(Available data begins)

-- dfsA/loopA transliterate A: the recursive call, and the for-loop over
-- transitions1[u].items() carrying (result, visited, associations).  The state
-- (visited, associations) is threaded because Python mutates the dicts in place.
-- fuel is a totality guard (the Python recursion is finite: each nested call flips one
-- visited entry from False to True); the wrapper passes enough fuel for every input, and
-- the last component of the result is the amount of fuel consumed (number of nested calls).
-- KeyError points of the Python (visited[t1] / associations[t1] / transitions2[v][c] with
-- a missing key) are excluded by Pre_dfs; there the port returns the `false` default.
mutual
def dfsA (fuel : Nat) (u v : Int)
    (t1s t2s : PySem.Dict Int (List (String × Option Int)))
    (vis : PySem.Dict Int Bool) (assoc : PySem.Dict Int Int) :
    Bool × PySem.Dict Int Bool × PySem.Dict Int Int × Nat :=
  match fuel with
  | 0 => (false, vis, assoc, 0)                       -- fuel guard, unreachable from the wrapper
  | f + 1 =>
    let vis := vis.insert u true                      -- visited[u] = True
    match t1s.get? u, t2s.get? v with                 -- u in transitions1 and v in transitions2
    | some du, some dv =>
      if pyDictEq du dv then                          -- transitions1[u] != transitions2[v] → False
        let assoc := assoc.insert u v                 -- associations[u] = v
        let r := loopA f du v t1s t2s vis assoc true  -- for c, q in transitions1[u].items()
        (r.1, r.2.1, r.2.2.1, r.2.2.2 + 1)
      else (false, vis, assoc, 1)
    | _, _ => (false, vis, assoc, 1)
termination_by (fuel, 0)
decreasing_by all_goals (simp_wf; apply Prod.Lex.left; omega)

def loopA (fuel : Nat) (items : List (String × Option Int)) (v : Int)
    (t1s t2s : PySem.Dict Int (List (String × Option Int)))
    (vis : PySem.Dict Int Bool) (assoc : PySem.Dict Int Int) (result : Bool) :
    Bool × PySem.Dict Int Bool × PySem.Dict Int Int × Nat :=
  match items with
  | [] => (result, vis, assoc, 0)
  | (c, q) :: rest =>
    match t2s.get? v with
    | none => (false, vis, assoc, 0)                  -- KeyError guard (v was checked: unreachable)
    | some dv =>
      match (PySem.Dict.mk dv).get? c, q with         -- t2 = transitions2[v][c]; t1 = q
      | none, _ => (false, vis, assoc, 0)             -- KeyError guard, outside Pre_dfs
      | some none, _ => (false, vis, assoc, 0)        -- t2 is None → return False
      | some (some _), none => (false, vis, assoc, 0) -- t1 is None → return False
      | some (some t2), some t1 =>
        if vis.getD t1 false then                     -- visited[t1]; KeyError (t1 absent) outside Pre_dfs
          -- result = result and t2 == associations[t1] (short-circuit: not read when result is False)
          let result := if result then
              (match assoc.get? t1 with
               | some a => decide (t2 = a)
               | none => false)                       -- KeyError guard, outside Pre_dfs
            else false
          loopA fuel rest v t1s t2s vis assoc result
        else
          -- result = result and dfs(t1, t2, …) (dfs not called when result is False)
          if result then
            let r := dfsA fuel t1 t2 t1s t2s vis assoc
            let r2 := loopA (fuel - r.2.2.2) rest v t1s t2s r.2.1 r.2.2.1 r.1
            (r2.1, r2.2.1, r2.2.2.1, r.2.2.2 + r2.2.2.2)
          else loopA fuel rest v t1s t2s vis assoc false
termination_by (fuel, items.length + 1)
decreasing_by all_goals (simp_wf; first
  | (apply Prod.Lex.left; omega)
  | (apply Prod.Lex.right; omega)
  | (exact pvLexSub (by omega)))
end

(Available data ends)

■ Problem requirements:
Would you please filter the lines above and copy every one that includes "PySem"?

■ Task output:
    (t1s t2s : PySem.Dict Int (List (String × Option Int)))
    (vis : PySem.Dict Int Bool) (assoc : PySem.Dict Int Int) :
    Bool × PySem.Dict Int Bool × PySem.Dict Int Int × Nat :=
    (t1s t2s : PySem.Dict Int (List (String × Option Int)))
    (vis : PySem.Dict Int Bool) (assoc : PySem.Dict Int Int) (result : Bool) :
    Bool × PySem.Dict Int Bool × PySem.Dict Int Int × Nat :=
      match (PySem.Dict.mk dv).get? c, q with         -- t2 = transitions2[v][c]; t1 = q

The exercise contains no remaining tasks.